To achieve such autonomy, a person has to learn to provide rewards to herself.
She has to develop the ability to find enjoyment and purpose regardless of external circumstances.
– Mihaly Csikszentmihalyi, ‘Flow: The Psychology of Optimal Experience’
Chronic unmanaged stress kills focus, creativity, imagination, and inspiration.
It’s like a black hole that sucks the light out of your mind and body.
But, if you’re feeling overwhelmed, anxious, frustrated, or stuck right now… don’t fret because in this piece I’m going to teach you how you can begin to hack your mind for less stress, boosted creative juices, and increased concentration.
We’ll be hacking the mind by learning how to enter into the Flow State.
The Flow State is the sweet fertile spot where stresses and anxieties dissolve and inspiration, concentration, creativity, and original thinking, and imagination are born.
If stress kills inspiration, creativity, focus, and productivity then the Flow State revives them.
As we’ll see in a bit, the Flow State reduces the stress response while activating the relaxation response.
The relaxation response optimizes our mind by slowing our brain waves down, which in turn shifts our states of consciousness.
As we’ll see, slower brain waves are associated with increased creativity, focus, and productivity.
A brain in flow also begins to produce multiple neurochemicals that are conducive to this enhanced state of thinking, imagining, and processing.
But before we get there, let’s look to nature for some guidance on how we can activate the Flow State in our lives because wise ol’ Mama Nature really does know best when it comes to effortless flow.
Just look around you and observe how nature is always in perfect flow and harmony when left to her own devices.
Climb the mountains
and get their good tidings.
Nature’s peace will flow into you
as sunshine flows into trees.
– John Muir, aka ‘John of the Mountains,’ naturalist, author, & environmental philosopher
By observing natural flow patterns and emulating them, we too can experience the benefits of this state.
In fact, there’s a whole field of study dedicated to observing and utilizing natural patterns as a means of solving problems and making processes more efficient, it’s called Biomimicry or Biomimetics.
Let’s look at one specific area of nature – a butterfly’s metamorphosis process.
Surprisingly, there’s a lot we can learn from a butterfly in terms of how to gracefully experience change, challenge, stress, and even destruction.
Lessons from the Chrysalis (Cocoon)
We delight in the beauty of the butterfly but rarely admit the changes it has gone through to acheive that beauty.
– Maya Angelou, poet, singer, author, & civil rights activist
UCLA physics professor and scientist, Dr. Jim Gimzewski researches how cell vibrations create sounds.
He studies how sounds affect us on a cellular level and how even the ‘tiniest cells vibrate creating sound currents.’ (1)
Thanks to the groundbreaking nature of his work, Gimzewski is considered by many as a pioneer and frontrunner in a new field of research: sonocytology (the study of cell vibration sounds.)
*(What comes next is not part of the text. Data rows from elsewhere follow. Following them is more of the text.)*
-- pv_equiv track=rewrite | github.com/Jiwonii97/Algorithm_Study | 프로그래머스/코딩테스트연습_택배상자.py | solution
-- ===== SOURCE A (Python) =====
-- def solution(order):
--     from collections import deque
--     answer = 0
--
--     conveyBelt = deque(range(1, len(order)+1))
--     st = []
--
--     for o in order:
--         if o in st:     # 스택에 있는지 확인
--             if o == st[-1]:
--                 st.pop()
--                 answer += 1
--                 continue
--             else:
--                 break
--
--         # 없으면 컨테이너 벨트에서 찾는다
--         while conveyBelt:
--             box = conveyBelt.popleft()
--             if box == o:
--                 answer += 1
--                 break
--             else:
--                 st.append(box)
--
--     return answer
-- ===== SOURCE B (Python) =====
-- def solution(order):
--     # Run-length stack: the side stack is kept as a list of disjoint increasing
--     # runs (lo, hi) of consecutive box numbers, the belt is just a pointer nxt.
--     # Popping shrinks the top run; "is o buried?" is a binary search on run starts.
--     n = len(order)
--     runs = []
--     nxt = 1
--     answer = 0
--     for o in order:
--         if runs and runs[-1][1] == o:
--             lo, hi = runs.pop()
--             if lo < hi:
--                 runs.append((lo, hi - 1))
--             answer += 1
--             continue
--         # binary search: first run index whose lo exceeds o
--         i, j = 0, len(runs)
--         while i < j:
--             m = (i + j) // 2
--             if runs[m][0] <= o:
--                 i = m + 1
--             else:
--                 j = m
--         if i > 0 and o <= runs[i - 1][1]:
--             break  # o is buried inside some run: loading stops here
--         if nxt <= o <= n:
--             if nxt < o:
--                 runs.append((nxt, o - 1))
--             nxt = o + 1
--             answer += 1
--         else:
--             if nxt <= n:
--                 runs.append((nxt, n))
--             nxt = n + 1
--     return answer
-- ===== Notes on version B (the rewrite author's own statement) =====
-- stated objective: faster
-- what changed: B keeps the side stack as a run-length list of disjoint (lo,hi) ranges with a belt pointer instead of A's deque plus element stack: pushing skipped boxes is one appended pair, popping shrinks the top run, and the buried-box test is a binary search over run starts instead of A's linear 'o in st' scan.
import Mathlib
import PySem

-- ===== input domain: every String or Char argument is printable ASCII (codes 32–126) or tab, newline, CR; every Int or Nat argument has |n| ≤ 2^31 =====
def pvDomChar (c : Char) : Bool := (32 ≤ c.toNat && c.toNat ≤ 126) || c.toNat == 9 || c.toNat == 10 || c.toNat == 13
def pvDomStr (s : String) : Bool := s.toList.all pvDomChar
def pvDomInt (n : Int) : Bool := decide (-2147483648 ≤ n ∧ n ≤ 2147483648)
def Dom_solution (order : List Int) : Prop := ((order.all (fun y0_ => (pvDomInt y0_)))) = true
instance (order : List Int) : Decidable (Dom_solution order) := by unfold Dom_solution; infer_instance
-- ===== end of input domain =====

-- B stores the side stack as run-length (lo,hi) ranges with a belt pointer and a binary search
-- for the buried-box test, replacing A's deque and linear stack scan (objective: faster).


-- ===== PORT A =====
-- A's inner `while conveyBelt:` loop: pop boxes from the front of the belt,
-- pushing non-matching ones onto the stack, until the wanted box (or the belt runs out).
def beltScan : List Int → Int → List Int → Int → (List Int × List Int × Int)
  | [], _, st, ans => ([], st, ans)
  | box :: belt, o, st, ans =>
    if box = o then (belt, st, ans + 1)
    else beltScan belt o (st ++ [box]) ans

-- A's `for o in order:` loop over state (conveyBelt, st, answer); `break` returns answer.
def aLoop : List Int → List Int → List Int → Int → Int
  | [], _, _, ans => ans
  | o :: rest, belt, st, ans =>
    if o ∈ st then
      if PySem.List.pyGet? st (-1) = some o then aLoop rest belt st.dropLast (ans + 1)
      else ans
    else
      match beltScan belt o st ans with
      | (belt', st', ans') => aLoop rest belt' st' ans'

def solution (order : List Int) : Int :=
  aLoop order (PySem.List.pyRange 1 ((order.length : Int) + 1) 1) [] 0

-- ===== PORT B =====
-- B's `while i < j:` hand-written binary search: first run index whose lo exceeds o.
def bsearchGo (runs : List (Int × Int)) (o : Int) : Nat → Nat → Nat → Nat
  | 0, i, _ => i
  | fuel + 1, i, j =>
    if i < j then
      if (runs.getD ((i + j) / 2) (0, 0)).1 ≤ o then bsearchGo runs o fuel ((i + j) / 2 + 1) j
      else bsearchGo runs o fuel i ((i + j) / 2)
    else i

def bsearch (runs : List (Int × Int)) (o : Int) (i j : Nat) : Nat :=
  bsearchGo runs o (j - i) i j

-- B's pop branch: `lo, hi = runs.pop(); if lo < hi: runs.append((lo, hi-1))`.
def popShrink (runs : List (Int × Int)) : List (Int × Int) :=
  match runs.getLast? with
  | some (lo, hi) => if lo < hi then runs.dropLast ++ [(lo, hi - 1)] else runs.dropLast
  | none => runs

-- B's `for o in order:` loop over state (runs, nxt, answer); `break` returns answer.
def bLoop : List Int → List (Int × Int) → Int → Int → Int → Int
  | [], _, _, _, ans => ans
  | o :: rest, runs, nxt, n, ans =>
    if runs.getLast?.map (·.2) = some o then
      bLoop rest (popShrink runs) nxt n (ans + 1)
    else if 0 < bsearch runs o 0 runs.length ∧
            o ≤ (runs.getD (bsearch runs o 0 runs.length - 1) (0, 0)).2 then ans
    else if nxt ≤ o ∧ o ≤ n then
      bLoop rest (runs ++ if nxt < o then [(nxt, o - 1)] else []) (o + 1) n (ans + 1)
    else
      bLoop rest (runs ++ if nxt ≤ n then [(nxt, n)] else []) (n + 1) n ans

def solution_alt (order : List Int) : Int :=
  bLoop order [] 1 (order.length : Int) 0

-- ===== PRECONDITION & SPEC =====
def Spec_solution (order : List Int) (out : Int) : Prop := out = solution_alt order
instance (order : List Int) (out : Int) : Decidable (Spec_solution order out) := by unfold Spec_solution; infer_instance

-- ===== CLAIM (what is proved, stated in full; the proofs are below) =====
def Claim_equal_solution : Prop := ∀ (order : List Int), Dom_solution order → Spec_solution order (solution order)

-- ===== LEMMAS AND PROOFS =====

-- The element stack that B's run list denotes.
def flatRuns (runs : List (Int × Int)) : List Int :=
  runs.flatMap (fun p => PySem.List.pyRange p.1 (p.2 + 1) 1)

lemma pyGet?_neg_one (xs : List Int) : PySem.List.pyGet? xs (-1) = xs.getLast? := by
  cases xs with
  | nil => rfl
  | cons a t =>
    have h : PySem.List.pyIdx? (a :: t).length (-1) = some t.length := by
      simp [PySem.List.pyIdx?]
    simp only [PySem.List.pyGet?, h, Option.bind_some]
    rw [List.getLast?_eq_getElem?]
    simp

lemma beltScan_notfound (o : Int) : ∀ (belt st : List Int) (ans : Int), o ∉ belt →
    beltScan belt o st ans = ([], st ++ belt, ans) := by
  intro belt
  induction belt with
  | nil => intro st ans _; simp [beltScan]
  | cons box t ih =>
    intro st ans h
    have h1 : box ≠ o := fun he => h (he ▸ List.mem_cons_self)
    have h2 : o ∉ t := fun hm => h (List.mem_cons_of_mem _ hm)
    simp only [beltScan, if_neg h1]
    rw [ih (st ++ [box]) ans h2]
    simp

lemma beltScan_found (o b : Int) : ∀ (k : Nat) (a : Int) (st : List Int) (ans : Int),
    a ≤ o → o < b → (o - a).toNat = k →
    beltScan (PySem.List.pyRange a b 1) o st ans
      = (PySem.List.pyRange (o + 1) b 1, st ++ PySem.List.pyRange a o 1, ans + 1) := by
  intro k
  induction k with
  | zero =>
    intro a st ans h1 h2 hk
    have ha : a = o := by omega
    subst ha
    rw [PySem.List.pyRange_one_cons h2]
    simp [beltScan, PySem.List.pyRange_one_eq_nil (le_refl a)]
  | succ k ih =>
    intro a st ans h1 h2 hk
    have hab : a < b := by omega
    have hao : a < o := by omega
    rw [PySem.List.pyRange_one_cons hab]
    have hne : a ≠ o := by omega
    simp only [beltScan, if_neg hne]
    rw [ih (a + 1) (st ++ [a]) ans (by omega) h2 (by omega)]
    rw [PySem.List.pyRange_one_cons hao]
    simp

lemma bsearchGo_spec (runs : List (Int × Int)) (o : Int)
    (hs : runs.Pairwise (fun p q => p.1 < q.1)) :
    ∀ (fuel i j : Nat), j - i ≤ fuel → i ≤ j → j ≤ runs.length →
    (∀ t, t < i → (runs.getD t (0, 0)).1 ≤ o) →
    (∀ t, j ≤ t → t < runs.length → o < (runs.getD t (0, 0)).1) →
    bsearchGo runs o fuel i j ≤ runs.length ∧
    (∀ t, t < bsearchGo runs o fuel i j → (runs.getD t (0, 0)).1 ≤ o) ∧
    (∀ t, bsearchGo runs o fuel i j ≤ t → t < runs.length → o < (runs.getD t (0, 0)).1) := by
  intro fuel
  induction fuel with
  | zero =>
    intro i j hk hij hjlen h1 h2
    have : i = j := by omega
    subst this
    exact ⟨hjlen, h1, h2⟩
  | succ fuel ih =>
    intro i j hk hij hjlen h1 h2
    rw [bsearchGo]
    by_cases hcond : i < j
    · rw [if_pos hcond]
      have hm1 : i ≤ (i + j) / 2 := by omega
      have hm2 : (i + j) / 2 < j := by omega
      have hmlen : (i + j) / 2 < runs.length := by omega
      by_cases hlo : (runs.getD ((i + j) / 2) (0, 0)).1 ≤ o
      · rw [if_pos hlo]
        refine ih ((i + j) / 2 + 1) j (by omega) (by omega) hjlen ?_ h2
        intro t ht
        by_cases hti : t < i
        · exact h1 t hti
        · by_cases htm : t = (i + j) / 2
          · exact htm ▸ hlo
          · have htlen : t < runs.length := by omega
            have := (List.pairwise_iff_getElem.mp hs) t ((i + j) / 2) htlen hmlen (by omega)
            rw [List.getD_eq_getElem _ _ htlen, List.getD_eq_getElem _ _ hmlen] at *
            omega
      · rw [if_neg hlo]
        refine ih i ((i + j) / 2) (by omega) (by omega) (by omega) h1 ?_
        intro t ht htlen
        by_cases htm : t = (i + j) / 2
        · subst htm; omega
        · have := (List.pairwise_iff_getElem.mp hs) ((i + j) / 2) t hmlen htlen (by omega)
          rw [List.getD_eq_getElem _ _ htlen, List.getD_eq_getElem _ _ hmlen] at *
          omega
    · rw [if_neg hcond]
      have : i = j := by omega
      subst this
      exact ⟨hjlen, h1, h2⟩

-- The buried-box test of B answers membership in the flattened side stack.
lemma mem_iff_bsearch (runs : List (Int × Int)) (o : Int)
    (hpw : runs.Pairwise (fun p q => p.2 < q.1))
    (hok : ∀ p ∈ runs, p.1 ≤ p.2) :
    (0 < bsearch runs o 0 runs.length ∧
     o ≤ (runs.getD (bsearch runs o 0 runs.length - 1) (0, 0)).2) ↔ o ∈ flatRuns runs := by
  have hs : runs.Pairwise (fun p q => p.1 < q.1) := by
    refine hpw.imp_of_mem ?_
    intro p q hp hq h
    have := hok p hp
    omega
  obtain ⟨hle, h1, h2⟩ : bsearch runs o 0 runs.length ≤ runs.length ∧
      (∀ t, t < bsearch runs o 0 runs.length → (runs.getD t (0, 0)).1 ≤ o) ∧
      (∀ t, bsearch runs o 0 runs.length ≤ t → t < runs.length → o < (runs.getD t (0, 0)).1) :=
    bsearchGo_spec runs o hs runs.length 0 runs.length (by omega) (by omega)
      (le_refl _) (by omega) (fun t ht htlen => by omega)
  have hmem : o ∈ flatRuns runs ↔ ∃ t, ∃ h : t < runs.length, runs[t].1 ≤ o ∧ o ≤ runs[t].2 := by
    simp only [flatRuns, List.mem_flatMap, PySem.List.mem_pyRange_one]
    constructor
    · rintro ⟨p, hp, hlo, hhi⟩
      obtain ⟨t, ht, rfl⟩ := List.mem_iff_getElem.mp hp
      exact ⟨t, ht, hlo, by omega⟩
    · rintro ⟨t, ht, hlo, hhi⟩
      exact ⟨runs[t], List.getElem_mem ht, hlo, by omega⟩
  rw [hmem]
  constructor
  · rintro ⟨hr0, hro⟩
    have hrlen : bsearch runs o 0 runs.length - 1 < runs.length := by omega
    refine ⟨_, hrlen, ?_, ?_⟩
    · have := h1 (bsearch runs o 0 runs.length - 1) (by omega)
      rwa [List.getD_eq_getElem _ _ hrlen] at this
    · rwa [List.getD_eq_getElem _ _ hrlen] at hro
  · rintro ⟨t, ht, hlo, hhi⟩
    have htr : t < bsearch runs o 0 runs.length := by
      by_contra hc
      have := h2 t (by omega) ht
      rw [List.getD_eq_getElem _ _ ht] at this
      omega
    have hrlen : bsearch runs o 0 runs.length - 1 < runs.length := by omega
    refine ⟨by omega, ?_⟩
    rw [List.getD_eq_getElem _ _ hrlen]
    by_cases hteq : t = bsearch runs o 0 runs.length - 1
    · subst hteq; exact hhi
    · have hsep := (List.pairwise_iff_getElem.mp hpw) t _ ht hrlen (by omega)
      have := hok _ (List.getElem_mem hrlen)
      omega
Stay with me here, I promise this is about to get interesting…
In 2009, Dr. Gimzewski studied how butterflies develop whilst inside the chrysalis (cocoon), and so measured the butterfly’s heart rate oscillations as a means of tracking the changes inside. (2)
For an entire week, he tracked what was going on within the chrysalis by observing heart rhythm patterns and found that:
“There were bursts of periodic oscillations.
What happened was that this thing as it undergoes metamorphosis is not continuously changing, it’s undergoing bursts of oscillation. Then there’s a period of quietness, and then another burst.
And towards the end of the cycle where it emerges, the amount of activity increases so that the ‘on’ period is much longer than the virtual ‘off’ period.” (1)
Here’s the actual recording of the butterfly’s heart rhythms taken from Gimzewski’s TEDx talk. You can see the bursts of activity followed by the pause periods that appear as a straight line:
Adopting an Activity/Pause Cycle
Seeing this activity/pause pattern made me realize:
This is how a butterfly is made… By honoring both the yang side of life (action) and the yin side of life (pause).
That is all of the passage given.